theorem pv_dedup_filter (p : String → Bool) (l : List String) :
    PySem.List.dedup (l.filter p) = (PySem.List.dedup l).filter p := by
  have h := pv_filter_foldl_add p l []
  simpa [PySem.List.dedup, PySem.Set.ofList, PySem.Set.empty] using h.symm

-- the interleaved 'if listed and unseen' fold, as a fold of Set.add over a filter
theorem pv_foldL_eq (p : String → Bool) (so : List String) (L : PySem.Set String) :
    so.foldl (fun L s => if p s then PySem.Set.add L s else L) L
      = (so.filter p).foldl PySem.Set.add L := by
  induction so generalizing L with
  | nil => rfl
  | cons s t ih =>
    by_cases h : p s = true
    · simp [h, ih]
    · simp [h, ih]

theorem pv_mk_keys (pages : List (List (String × String))) (L : List String) :
    (PySem.Dict.mk (L.map (pvF pages))).keys = L := by
  simp [PySem.Dict.keys, List.map_map, Function.comp_def, pvF]

theorem pv_mk_contains (pages : List (List (String × String))) (L : List String) (s : String) :
    (PySem.Dict.mk (L.map (pvF pages))).contains s = L.contains s := by
  rw [PySem.Dict.contains_eq_decide_mem_keys, pv_mk_keys, List.contains_eq_mem]

-- A's ordered/seen pair fold carries exactly the picked key list
theorem pv_foldA (pages : List (List (String × String))) (so : List String) (L : List String)
    (hnd : L.Nodup) :
    so.foldl
      (fun (st : PySem.Dict String (List (List (String × String))) × PySem.Set String) s =>
        if (pvGroups pages).contains s && !(PySem.Set.contains st.2 s) then
          (st.1.insert s ((pvGroups pages).getD s []), PySem.Set.add st.2 s)
        else st)
      (PySem.Dict.mk (L.map (pvF pages)), L)
    = (PySem.Dict.mk ((so.foldl (fun L s => if (pvGroups pages).contains s then PySem.Set.add L s else L) L).map (pvF pages)),
       so.foldl (fun L s => if (pvGroups pages).contains s then PySem.Set.add L s else L) L) := by
  induction so generalizing L with
  | nil => rfl
  | cons s t ih =>
    simp only [List.foldl_cons]
    by_cases hG : (pvGroups pages).contains s = true
    · by_cases hL : L.contains s = true
      · have hm : s ∈ L := pv_mem_of_contains hL
        have hadd : PySem.Set.add L s = L := by simp [PySem.Set.add, hm]
        have hcond : ((pvGroups pages).contains s && !(PySem.Set.contains (PySem.Dict.mk (L.map (pvF pages)), L).2 s)) = false := by
          simp [hm]
        rw [hcond]
        simp only [Bool.false_eq_true, if_false, hG, if_true, hadd]
        exact ih L hnd
      · have hLf : L.contains s = false := by simpa using hL
        have hm : s ∉ L := pv_not_mem_of_contains hLf
        have hcond : ((pvGroups pages).contains s && !(PySem.Set.contains (PySem.Dict.mk (L.map (pvF pages)), L).2 s)) = true := by
          simp [hG, hm]
        rw [hcond]
        have h1 : (PySem.Dict.mk (L.map (pvF pages))).insert s ((pvGroups pages).getD s [])
            = PySem.Dict.mk ((L ++ [s]).map (pvF pages)) := by
          have hc : (PySem.Dict.mk (L.map (pvF pages))).contains s = false := by
            rw [pv_mk_contains]; exact hLf
          apply PySem.Dict.ext
          rw [PySem.Dict.items_insert_of_not_contains _ _ hc]
          simp [pvF, pv_getD_groups]
        have h2 : PySem.Set.add L s = L ++ [s] := by simp [PySem.Set.add, hm]
        have hnd2 : (L ++ [s]).Nodup :=
          hnd.append (List.nodup_singleton s)
            (by intro a ha hb; rw [List.mem_singleton] at hb; subst hb; exact hm ha)
        simp only [if_true]
        rw [show ((PySem.Dict.mk (L.map (pvF pages)), L).1.insert s ((pvGroups pages).getD s []),
              PySem.Set.add (PySem.Dict.mk (L.map (pvF pages)), L).2 s)
            = (PySem.Dict.mk ((L ++ [s]).map (pvF pages)), L ++ [s]) by
          simp only []; rw [h1, h2]]
        simp only [hG, if_true, h2]
        exact ih (L ++ [s]) hnd2
    · have hGf : (pvGroups pages).contains s = false := by simpa using hG
      have hcond : ((pvGroups pages).contains s && !(PySem.Set.contains (PySem.Dict.mk (L.map (pvF pages)), L).2 s)) = false := by
        simp [hGf]
      rw [hcond]
      simp only [Bool.false_eq_true, if_false, hGf]
      exact ih L hnd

## Brief
Copy each line of the listing that holds the word "then".

## Response for this exercise
    so.foldl (fun L s => if p s then PySem.Set.add L s else L) L
        if (pvGroups pages).contains s && !(PySem.Set.contains st.2 s) then
    = (PySem.Dict.mk ((so.foldl (fun L s => if (pvGroups pages).contains s then PySem.Set.add L s else L) L).map (pvF pages)),
       so.foldl (fun L s => if (pvGroups pages).contains s then PySem.Set.add L s else L) L) := by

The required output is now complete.